**Work to be completed:**
In the records below, find the line that contains "PySem.Dict.empty).keys = PySem.Set.ofList s" and the line that contains "exact pvSet_update_of_subset (fun", then retype exactly those two lines and every line between them.

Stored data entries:
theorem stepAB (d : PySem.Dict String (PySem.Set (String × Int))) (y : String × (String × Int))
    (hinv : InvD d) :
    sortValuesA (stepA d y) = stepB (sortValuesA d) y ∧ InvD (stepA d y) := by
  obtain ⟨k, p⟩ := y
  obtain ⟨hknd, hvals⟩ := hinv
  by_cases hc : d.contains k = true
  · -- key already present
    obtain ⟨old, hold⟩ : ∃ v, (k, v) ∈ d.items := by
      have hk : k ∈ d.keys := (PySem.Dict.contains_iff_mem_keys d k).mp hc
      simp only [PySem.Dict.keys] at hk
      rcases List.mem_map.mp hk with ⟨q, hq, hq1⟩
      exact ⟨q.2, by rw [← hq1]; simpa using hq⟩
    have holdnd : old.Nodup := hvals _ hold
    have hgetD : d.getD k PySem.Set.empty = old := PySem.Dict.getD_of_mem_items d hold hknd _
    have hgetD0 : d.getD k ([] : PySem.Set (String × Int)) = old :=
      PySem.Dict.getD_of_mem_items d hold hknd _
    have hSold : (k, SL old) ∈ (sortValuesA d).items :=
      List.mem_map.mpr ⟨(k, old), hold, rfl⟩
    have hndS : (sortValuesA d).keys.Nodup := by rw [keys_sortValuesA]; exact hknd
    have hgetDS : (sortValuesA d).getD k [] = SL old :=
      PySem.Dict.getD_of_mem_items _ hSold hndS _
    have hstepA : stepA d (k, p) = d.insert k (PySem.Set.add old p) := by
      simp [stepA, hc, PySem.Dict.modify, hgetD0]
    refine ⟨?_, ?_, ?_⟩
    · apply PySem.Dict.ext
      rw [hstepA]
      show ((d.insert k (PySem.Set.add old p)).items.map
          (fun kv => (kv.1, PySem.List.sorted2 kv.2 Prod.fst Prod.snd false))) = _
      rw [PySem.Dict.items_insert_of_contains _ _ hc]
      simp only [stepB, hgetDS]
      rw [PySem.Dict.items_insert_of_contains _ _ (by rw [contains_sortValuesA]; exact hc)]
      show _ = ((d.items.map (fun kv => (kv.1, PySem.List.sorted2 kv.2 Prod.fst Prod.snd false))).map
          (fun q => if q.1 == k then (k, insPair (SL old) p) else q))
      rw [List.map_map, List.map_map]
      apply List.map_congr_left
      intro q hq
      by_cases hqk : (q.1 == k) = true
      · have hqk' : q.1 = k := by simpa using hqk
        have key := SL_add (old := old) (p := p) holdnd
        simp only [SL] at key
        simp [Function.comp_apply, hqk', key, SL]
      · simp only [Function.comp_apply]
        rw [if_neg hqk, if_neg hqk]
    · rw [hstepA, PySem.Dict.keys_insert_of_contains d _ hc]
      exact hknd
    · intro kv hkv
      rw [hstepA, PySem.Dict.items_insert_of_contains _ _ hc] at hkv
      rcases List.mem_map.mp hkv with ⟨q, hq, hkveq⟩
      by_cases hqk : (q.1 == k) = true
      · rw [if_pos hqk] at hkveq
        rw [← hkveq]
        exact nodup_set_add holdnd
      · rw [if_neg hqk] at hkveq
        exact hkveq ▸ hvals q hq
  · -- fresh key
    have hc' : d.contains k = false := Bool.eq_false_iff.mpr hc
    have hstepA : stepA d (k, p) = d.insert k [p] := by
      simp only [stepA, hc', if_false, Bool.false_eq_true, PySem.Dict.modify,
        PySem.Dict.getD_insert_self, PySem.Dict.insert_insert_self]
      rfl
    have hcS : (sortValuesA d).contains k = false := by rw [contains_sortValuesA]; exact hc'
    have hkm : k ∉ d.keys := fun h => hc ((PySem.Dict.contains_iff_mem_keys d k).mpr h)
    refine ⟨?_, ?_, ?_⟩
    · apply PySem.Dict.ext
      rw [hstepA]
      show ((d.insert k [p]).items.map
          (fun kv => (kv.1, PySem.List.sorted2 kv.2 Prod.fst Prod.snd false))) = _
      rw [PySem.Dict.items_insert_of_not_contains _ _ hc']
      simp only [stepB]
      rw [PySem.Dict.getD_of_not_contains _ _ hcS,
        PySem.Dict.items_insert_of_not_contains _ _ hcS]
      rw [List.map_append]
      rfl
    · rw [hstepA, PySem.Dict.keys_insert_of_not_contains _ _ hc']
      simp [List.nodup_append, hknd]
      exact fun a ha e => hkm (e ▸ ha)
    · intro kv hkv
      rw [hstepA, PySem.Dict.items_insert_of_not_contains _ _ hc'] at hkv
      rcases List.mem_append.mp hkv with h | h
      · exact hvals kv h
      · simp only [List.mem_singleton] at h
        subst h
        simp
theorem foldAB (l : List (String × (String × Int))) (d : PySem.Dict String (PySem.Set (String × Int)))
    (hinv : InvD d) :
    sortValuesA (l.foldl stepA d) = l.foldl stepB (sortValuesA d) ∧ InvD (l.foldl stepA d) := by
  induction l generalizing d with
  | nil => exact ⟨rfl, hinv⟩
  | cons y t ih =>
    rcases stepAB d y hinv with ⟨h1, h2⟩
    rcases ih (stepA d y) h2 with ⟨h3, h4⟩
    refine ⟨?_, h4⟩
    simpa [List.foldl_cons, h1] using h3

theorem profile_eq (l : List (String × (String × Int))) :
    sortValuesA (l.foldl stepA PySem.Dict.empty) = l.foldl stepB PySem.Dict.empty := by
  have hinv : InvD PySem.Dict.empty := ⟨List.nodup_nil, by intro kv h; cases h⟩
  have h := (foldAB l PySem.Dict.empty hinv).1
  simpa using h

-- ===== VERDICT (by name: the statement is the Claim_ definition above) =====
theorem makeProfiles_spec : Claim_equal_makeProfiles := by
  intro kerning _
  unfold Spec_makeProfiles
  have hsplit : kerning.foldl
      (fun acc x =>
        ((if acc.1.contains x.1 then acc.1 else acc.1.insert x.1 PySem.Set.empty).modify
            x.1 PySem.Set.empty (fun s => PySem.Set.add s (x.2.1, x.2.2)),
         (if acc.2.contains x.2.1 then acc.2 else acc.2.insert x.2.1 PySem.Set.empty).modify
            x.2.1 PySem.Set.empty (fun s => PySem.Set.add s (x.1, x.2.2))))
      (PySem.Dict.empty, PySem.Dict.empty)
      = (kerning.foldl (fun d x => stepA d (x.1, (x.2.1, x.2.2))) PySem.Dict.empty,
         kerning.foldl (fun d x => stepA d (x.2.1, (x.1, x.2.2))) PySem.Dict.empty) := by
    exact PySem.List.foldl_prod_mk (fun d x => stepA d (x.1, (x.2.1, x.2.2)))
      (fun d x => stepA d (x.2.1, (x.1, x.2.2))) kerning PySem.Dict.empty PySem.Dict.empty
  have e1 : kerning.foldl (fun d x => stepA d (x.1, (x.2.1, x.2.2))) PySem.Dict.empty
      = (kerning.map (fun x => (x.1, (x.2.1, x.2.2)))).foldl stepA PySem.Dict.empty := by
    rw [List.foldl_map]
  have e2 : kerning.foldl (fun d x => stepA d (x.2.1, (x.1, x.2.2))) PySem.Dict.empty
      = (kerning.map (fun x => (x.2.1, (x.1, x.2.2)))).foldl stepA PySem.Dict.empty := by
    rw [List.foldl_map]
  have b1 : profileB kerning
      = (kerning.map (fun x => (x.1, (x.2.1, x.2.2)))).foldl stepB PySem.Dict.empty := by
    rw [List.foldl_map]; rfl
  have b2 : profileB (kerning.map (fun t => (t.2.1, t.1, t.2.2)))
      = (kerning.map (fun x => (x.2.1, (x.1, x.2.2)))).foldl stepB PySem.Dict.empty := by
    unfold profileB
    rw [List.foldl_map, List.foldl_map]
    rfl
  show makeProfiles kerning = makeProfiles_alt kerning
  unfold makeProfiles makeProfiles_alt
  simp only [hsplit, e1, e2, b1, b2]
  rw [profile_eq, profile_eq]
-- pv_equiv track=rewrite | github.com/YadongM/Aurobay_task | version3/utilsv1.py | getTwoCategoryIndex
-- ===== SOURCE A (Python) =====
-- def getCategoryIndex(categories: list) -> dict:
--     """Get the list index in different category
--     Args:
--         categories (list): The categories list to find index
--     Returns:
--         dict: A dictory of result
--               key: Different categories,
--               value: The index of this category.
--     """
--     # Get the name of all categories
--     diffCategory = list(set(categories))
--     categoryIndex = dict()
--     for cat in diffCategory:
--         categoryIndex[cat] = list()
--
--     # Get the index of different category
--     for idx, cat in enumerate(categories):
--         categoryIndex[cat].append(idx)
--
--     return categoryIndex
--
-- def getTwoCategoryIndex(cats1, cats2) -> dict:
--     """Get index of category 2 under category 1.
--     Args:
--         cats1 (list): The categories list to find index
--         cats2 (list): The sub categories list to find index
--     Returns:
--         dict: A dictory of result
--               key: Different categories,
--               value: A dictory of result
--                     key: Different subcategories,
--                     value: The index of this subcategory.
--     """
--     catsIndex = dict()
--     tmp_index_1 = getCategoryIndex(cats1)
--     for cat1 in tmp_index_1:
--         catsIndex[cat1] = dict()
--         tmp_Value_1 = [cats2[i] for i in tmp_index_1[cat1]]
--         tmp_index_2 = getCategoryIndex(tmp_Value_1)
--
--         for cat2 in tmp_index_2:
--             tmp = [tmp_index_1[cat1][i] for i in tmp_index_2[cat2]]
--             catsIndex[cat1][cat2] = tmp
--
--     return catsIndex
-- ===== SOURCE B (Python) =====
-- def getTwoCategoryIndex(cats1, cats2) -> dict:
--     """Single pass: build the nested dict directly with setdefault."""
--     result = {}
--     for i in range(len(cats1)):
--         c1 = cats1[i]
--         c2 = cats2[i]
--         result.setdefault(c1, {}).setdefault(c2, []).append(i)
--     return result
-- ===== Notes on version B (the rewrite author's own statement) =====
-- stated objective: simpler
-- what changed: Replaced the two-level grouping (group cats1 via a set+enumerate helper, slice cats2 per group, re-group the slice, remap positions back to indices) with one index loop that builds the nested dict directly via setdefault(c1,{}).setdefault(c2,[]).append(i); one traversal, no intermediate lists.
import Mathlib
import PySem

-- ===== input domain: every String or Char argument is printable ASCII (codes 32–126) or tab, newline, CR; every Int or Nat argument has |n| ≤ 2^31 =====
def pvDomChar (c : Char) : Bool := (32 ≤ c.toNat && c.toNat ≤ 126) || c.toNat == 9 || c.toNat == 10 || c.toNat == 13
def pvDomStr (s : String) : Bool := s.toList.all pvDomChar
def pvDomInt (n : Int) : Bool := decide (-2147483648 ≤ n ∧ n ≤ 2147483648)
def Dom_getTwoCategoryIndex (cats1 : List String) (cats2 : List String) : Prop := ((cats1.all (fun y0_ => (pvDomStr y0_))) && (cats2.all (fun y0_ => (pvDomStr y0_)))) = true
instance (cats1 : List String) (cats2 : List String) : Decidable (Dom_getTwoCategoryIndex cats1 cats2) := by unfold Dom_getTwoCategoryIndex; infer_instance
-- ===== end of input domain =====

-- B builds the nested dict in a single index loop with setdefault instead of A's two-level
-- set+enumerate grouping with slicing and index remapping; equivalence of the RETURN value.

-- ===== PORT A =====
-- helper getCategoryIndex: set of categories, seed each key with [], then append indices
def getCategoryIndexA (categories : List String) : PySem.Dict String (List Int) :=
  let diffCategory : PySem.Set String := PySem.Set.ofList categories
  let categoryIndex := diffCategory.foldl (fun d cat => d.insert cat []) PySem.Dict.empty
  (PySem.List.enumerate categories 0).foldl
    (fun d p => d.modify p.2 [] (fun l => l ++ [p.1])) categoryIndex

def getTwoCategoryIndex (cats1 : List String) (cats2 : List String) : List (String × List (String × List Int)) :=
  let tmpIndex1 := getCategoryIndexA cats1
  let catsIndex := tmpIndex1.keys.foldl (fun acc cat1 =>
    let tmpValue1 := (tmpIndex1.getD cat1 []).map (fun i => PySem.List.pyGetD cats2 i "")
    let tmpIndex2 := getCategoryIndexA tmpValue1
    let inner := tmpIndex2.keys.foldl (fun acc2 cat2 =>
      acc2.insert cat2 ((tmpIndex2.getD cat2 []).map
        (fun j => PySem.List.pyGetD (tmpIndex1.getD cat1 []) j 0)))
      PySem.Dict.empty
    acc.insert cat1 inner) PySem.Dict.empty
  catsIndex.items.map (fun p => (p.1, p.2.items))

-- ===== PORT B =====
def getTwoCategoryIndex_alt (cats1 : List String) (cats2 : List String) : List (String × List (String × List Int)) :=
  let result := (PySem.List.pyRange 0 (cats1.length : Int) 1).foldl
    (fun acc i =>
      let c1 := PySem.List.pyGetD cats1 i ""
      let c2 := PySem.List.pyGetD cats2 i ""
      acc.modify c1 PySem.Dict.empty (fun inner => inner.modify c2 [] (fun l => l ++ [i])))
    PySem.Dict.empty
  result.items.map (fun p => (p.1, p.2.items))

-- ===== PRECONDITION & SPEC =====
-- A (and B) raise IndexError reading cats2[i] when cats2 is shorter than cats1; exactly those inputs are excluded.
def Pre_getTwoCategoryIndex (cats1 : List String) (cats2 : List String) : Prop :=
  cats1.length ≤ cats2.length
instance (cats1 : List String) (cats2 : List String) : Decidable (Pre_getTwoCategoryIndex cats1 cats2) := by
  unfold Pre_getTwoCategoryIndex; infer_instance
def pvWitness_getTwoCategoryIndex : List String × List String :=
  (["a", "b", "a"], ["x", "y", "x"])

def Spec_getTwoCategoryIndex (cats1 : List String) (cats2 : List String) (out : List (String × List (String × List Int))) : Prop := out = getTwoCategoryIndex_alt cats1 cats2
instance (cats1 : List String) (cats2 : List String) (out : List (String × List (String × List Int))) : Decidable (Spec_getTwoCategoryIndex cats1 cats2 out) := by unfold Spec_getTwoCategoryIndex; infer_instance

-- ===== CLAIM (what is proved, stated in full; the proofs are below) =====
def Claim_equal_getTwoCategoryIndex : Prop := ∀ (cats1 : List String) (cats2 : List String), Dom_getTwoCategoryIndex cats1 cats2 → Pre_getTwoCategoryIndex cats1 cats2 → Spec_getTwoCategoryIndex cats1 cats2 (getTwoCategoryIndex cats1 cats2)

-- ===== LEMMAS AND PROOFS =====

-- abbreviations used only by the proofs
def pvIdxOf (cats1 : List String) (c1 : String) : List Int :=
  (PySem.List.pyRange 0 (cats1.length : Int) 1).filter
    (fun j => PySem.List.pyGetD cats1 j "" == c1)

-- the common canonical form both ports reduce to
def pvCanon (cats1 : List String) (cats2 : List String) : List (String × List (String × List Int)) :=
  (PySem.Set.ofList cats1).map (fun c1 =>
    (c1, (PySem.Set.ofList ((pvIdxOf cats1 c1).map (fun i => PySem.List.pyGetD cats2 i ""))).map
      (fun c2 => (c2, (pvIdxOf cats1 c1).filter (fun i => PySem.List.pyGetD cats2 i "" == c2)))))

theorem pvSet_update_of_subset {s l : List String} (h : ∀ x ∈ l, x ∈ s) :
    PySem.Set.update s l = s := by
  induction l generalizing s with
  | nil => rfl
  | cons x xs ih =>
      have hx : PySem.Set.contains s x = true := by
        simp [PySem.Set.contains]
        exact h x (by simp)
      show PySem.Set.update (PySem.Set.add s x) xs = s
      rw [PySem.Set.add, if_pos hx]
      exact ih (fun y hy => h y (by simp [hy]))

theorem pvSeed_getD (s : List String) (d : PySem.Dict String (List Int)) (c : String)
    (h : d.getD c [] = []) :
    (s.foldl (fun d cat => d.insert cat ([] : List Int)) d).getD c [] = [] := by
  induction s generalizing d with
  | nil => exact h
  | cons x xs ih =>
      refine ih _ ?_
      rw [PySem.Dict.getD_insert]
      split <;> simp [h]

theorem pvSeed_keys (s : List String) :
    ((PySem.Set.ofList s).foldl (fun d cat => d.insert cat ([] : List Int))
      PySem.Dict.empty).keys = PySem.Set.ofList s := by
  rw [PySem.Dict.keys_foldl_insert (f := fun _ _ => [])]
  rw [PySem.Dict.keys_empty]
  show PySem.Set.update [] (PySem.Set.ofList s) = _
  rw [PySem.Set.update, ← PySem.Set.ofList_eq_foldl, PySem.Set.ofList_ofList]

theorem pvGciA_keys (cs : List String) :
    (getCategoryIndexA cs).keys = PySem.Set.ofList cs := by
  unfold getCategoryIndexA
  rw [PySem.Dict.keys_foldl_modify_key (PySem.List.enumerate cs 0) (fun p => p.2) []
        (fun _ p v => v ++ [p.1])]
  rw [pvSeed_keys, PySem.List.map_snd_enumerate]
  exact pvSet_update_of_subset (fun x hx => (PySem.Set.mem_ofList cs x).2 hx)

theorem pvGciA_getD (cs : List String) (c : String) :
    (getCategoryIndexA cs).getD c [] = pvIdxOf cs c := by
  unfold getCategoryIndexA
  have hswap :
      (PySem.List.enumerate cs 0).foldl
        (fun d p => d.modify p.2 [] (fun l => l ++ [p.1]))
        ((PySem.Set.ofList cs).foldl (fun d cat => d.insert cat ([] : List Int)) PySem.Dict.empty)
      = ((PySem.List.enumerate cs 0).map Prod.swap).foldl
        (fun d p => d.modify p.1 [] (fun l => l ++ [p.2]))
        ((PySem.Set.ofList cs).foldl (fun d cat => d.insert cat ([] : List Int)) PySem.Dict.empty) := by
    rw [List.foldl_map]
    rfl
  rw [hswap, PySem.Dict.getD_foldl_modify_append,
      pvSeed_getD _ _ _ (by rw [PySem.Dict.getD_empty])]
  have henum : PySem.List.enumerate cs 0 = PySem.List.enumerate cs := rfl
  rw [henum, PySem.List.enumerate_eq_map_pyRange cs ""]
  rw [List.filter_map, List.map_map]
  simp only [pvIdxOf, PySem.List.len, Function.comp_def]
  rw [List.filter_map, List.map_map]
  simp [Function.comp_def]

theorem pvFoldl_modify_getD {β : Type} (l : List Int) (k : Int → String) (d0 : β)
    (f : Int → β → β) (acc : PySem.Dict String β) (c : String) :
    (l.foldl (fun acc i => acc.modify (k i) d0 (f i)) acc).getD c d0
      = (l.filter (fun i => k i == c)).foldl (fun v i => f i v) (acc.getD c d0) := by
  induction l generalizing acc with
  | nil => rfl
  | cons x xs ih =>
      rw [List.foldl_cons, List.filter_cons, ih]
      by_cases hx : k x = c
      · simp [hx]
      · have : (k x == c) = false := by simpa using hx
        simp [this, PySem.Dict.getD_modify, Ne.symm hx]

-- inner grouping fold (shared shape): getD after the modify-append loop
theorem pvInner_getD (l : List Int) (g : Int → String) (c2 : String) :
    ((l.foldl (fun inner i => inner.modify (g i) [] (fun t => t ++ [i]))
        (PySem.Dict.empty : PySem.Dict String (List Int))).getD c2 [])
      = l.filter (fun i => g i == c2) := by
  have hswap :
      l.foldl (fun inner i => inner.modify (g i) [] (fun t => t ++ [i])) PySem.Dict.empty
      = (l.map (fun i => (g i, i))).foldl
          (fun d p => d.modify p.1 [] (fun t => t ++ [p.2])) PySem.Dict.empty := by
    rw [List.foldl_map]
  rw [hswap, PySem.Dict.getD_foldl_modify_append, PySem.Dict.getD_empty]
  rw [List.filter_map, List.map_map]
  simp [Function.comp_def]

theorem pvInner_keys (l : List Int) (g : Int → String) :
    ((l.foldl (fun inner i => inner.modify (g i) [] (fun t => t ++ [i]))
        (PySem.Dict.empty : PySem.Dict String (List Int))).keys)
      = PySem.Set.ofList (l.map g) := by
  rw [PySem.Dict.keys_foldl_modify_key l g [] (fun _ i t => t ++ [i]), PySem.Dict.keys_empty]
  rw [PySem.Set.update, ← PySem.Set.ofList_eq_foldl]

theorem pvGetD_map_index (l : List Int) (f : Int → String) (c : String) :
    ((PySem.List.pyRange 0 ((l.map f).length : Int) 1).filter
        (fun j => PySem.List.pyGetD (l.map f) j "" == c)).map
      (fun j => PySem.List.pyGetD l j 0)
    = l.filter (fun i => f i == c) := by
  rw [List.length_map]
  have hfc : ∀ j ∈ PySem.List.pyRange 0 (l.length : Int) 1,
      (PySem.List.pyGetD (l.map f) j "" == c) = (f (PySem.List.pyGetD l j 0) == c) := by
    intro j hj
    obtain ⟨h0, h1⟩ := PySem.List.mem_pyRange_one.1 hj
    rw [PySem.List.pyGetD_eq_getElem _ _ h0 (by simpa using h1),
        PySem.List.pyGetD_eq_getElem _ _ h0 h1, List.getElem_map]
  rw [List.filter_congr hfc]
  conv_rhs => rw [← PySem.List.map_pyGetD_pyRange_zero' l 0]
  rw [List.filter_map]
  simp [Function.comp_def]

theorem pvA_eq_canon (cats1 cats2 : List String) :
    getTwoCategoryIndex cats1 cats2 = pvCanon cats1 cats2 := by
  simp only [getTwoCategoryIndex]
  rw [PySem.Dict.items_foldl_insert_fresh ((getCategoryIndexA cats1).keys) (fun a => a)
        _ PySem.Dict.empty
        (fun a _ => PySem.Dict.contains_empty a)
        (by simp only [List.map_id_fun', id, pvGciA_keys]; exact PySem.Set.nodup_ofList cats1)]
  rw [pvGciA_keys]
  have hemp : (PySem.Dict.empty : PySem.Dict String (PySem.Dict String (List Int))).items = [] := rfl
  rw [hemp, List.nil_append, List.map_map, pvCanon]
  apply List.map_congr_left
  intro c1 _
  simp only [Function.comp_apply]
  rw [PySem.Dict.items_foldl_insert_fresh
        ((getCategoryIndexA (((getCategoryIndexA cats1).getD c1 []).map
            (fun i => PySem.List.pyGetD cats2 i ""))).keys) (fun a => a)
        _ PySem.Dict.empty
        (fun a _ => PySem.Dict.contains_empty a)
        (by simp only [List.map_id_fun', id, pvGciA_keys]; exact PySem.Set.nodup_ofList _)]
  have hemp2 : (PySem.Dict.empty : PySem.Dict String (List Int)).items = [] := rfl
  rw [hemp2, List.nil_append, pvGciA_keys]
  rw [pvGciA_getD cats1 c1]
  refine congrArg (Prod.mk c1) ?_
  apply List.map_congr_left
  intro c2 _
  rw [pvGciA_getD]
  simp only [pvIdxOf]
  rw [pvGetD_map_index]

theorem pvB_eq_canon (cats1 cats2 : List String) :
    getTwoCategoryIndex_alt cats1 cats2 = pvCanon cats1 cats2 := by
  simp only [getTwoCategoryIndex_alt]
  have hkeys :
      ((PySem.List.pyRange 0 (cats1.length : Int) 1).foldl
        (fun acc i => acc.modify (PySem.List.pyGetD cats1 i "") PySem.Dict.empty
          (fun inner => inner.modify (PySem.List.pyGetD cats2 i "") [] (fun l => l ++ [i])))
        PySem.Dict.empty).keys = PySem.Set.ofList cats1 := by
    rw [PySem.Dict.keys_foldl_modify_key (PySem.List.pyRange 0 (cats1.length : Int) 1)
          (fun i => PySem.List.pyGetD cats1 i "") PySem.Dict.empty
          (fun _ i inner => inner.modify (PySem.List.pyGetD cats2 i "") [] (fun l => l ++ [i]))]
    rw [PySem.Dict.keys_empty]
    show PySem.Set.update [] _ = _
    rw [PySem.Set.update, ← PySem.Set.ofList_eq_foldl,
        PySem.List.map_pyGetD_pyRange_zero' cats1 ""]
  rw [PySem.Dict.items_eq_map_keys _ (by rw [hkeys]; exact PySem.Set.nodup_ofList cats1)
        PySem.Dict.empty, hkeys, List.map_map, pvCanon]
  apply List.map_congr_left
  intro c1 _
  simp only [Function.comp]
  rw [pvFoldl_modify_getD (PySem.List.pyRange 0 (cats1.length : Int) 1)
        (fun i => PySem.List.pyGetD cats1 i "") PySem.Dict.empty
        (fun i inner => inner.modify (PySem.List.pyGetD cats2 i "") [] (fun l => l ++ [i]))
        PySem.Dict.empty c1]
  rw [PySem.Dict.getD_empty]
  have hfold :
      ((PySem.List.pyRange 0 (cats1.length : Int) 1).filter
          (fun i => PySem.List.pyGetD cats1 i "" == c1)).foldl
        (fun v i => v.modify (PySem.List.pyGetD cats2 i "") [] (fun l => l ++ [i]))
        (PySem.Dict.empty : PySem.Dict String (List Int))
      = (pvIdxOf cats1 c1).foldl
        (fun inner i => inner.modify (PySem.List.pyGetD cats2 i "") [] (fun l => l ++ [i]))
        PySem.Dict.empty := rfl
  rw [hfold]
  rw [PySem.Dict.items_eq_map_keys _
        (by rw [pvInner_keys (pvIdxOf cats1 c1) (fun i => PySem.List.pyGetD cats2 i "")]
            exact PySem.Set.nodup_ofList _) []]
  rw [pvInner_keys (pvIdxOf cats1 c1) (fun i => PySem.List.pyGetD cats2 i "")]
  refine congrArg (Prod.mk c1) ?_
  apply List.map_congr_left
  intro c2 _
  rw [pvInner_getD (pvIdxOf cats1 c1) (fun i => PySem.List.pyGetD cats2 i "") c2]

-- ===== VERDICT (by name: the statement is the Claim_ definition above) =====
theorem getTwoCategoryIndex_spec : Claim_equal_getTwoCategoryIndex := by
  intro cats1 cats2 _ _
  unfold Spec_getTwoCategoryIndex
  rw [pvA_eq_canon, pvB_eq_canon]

**Written response:**
      PySem.Dict.empty).keys = PySem.Set.ofList s := by
  rw [PySem.Dict.keys_foldl_insert (f := fun _ _ => [])]
  rw [PySem.Dict.keys_empty]
  show PySem.Set.update [] (PySem.Set.ofList s) = _
  rw [PySem.Set.update, ← PySem.Set.ofList_eq_foldl, PySem.Set.ofList_ofList]

theorem pvGciA_keys (cs : List String) :
    (getCategoryIndexA cs).keys = PySem.Set.ofList cs := by
  unfold getCategoryIndexA
  rw [PySem.Dict.keys_foldl_modify_key (PySem.List.enumerate cs 0) (fun p => p.2) []
        (fun _ p v => v ++ [p.1])]
  rw [pvSeed_keys, PySem.List.map_snd_enumerate]
  exact pvSet_update_of_subset (fun x hx => (PySem.Set.mem_ofList cs x).2 hx)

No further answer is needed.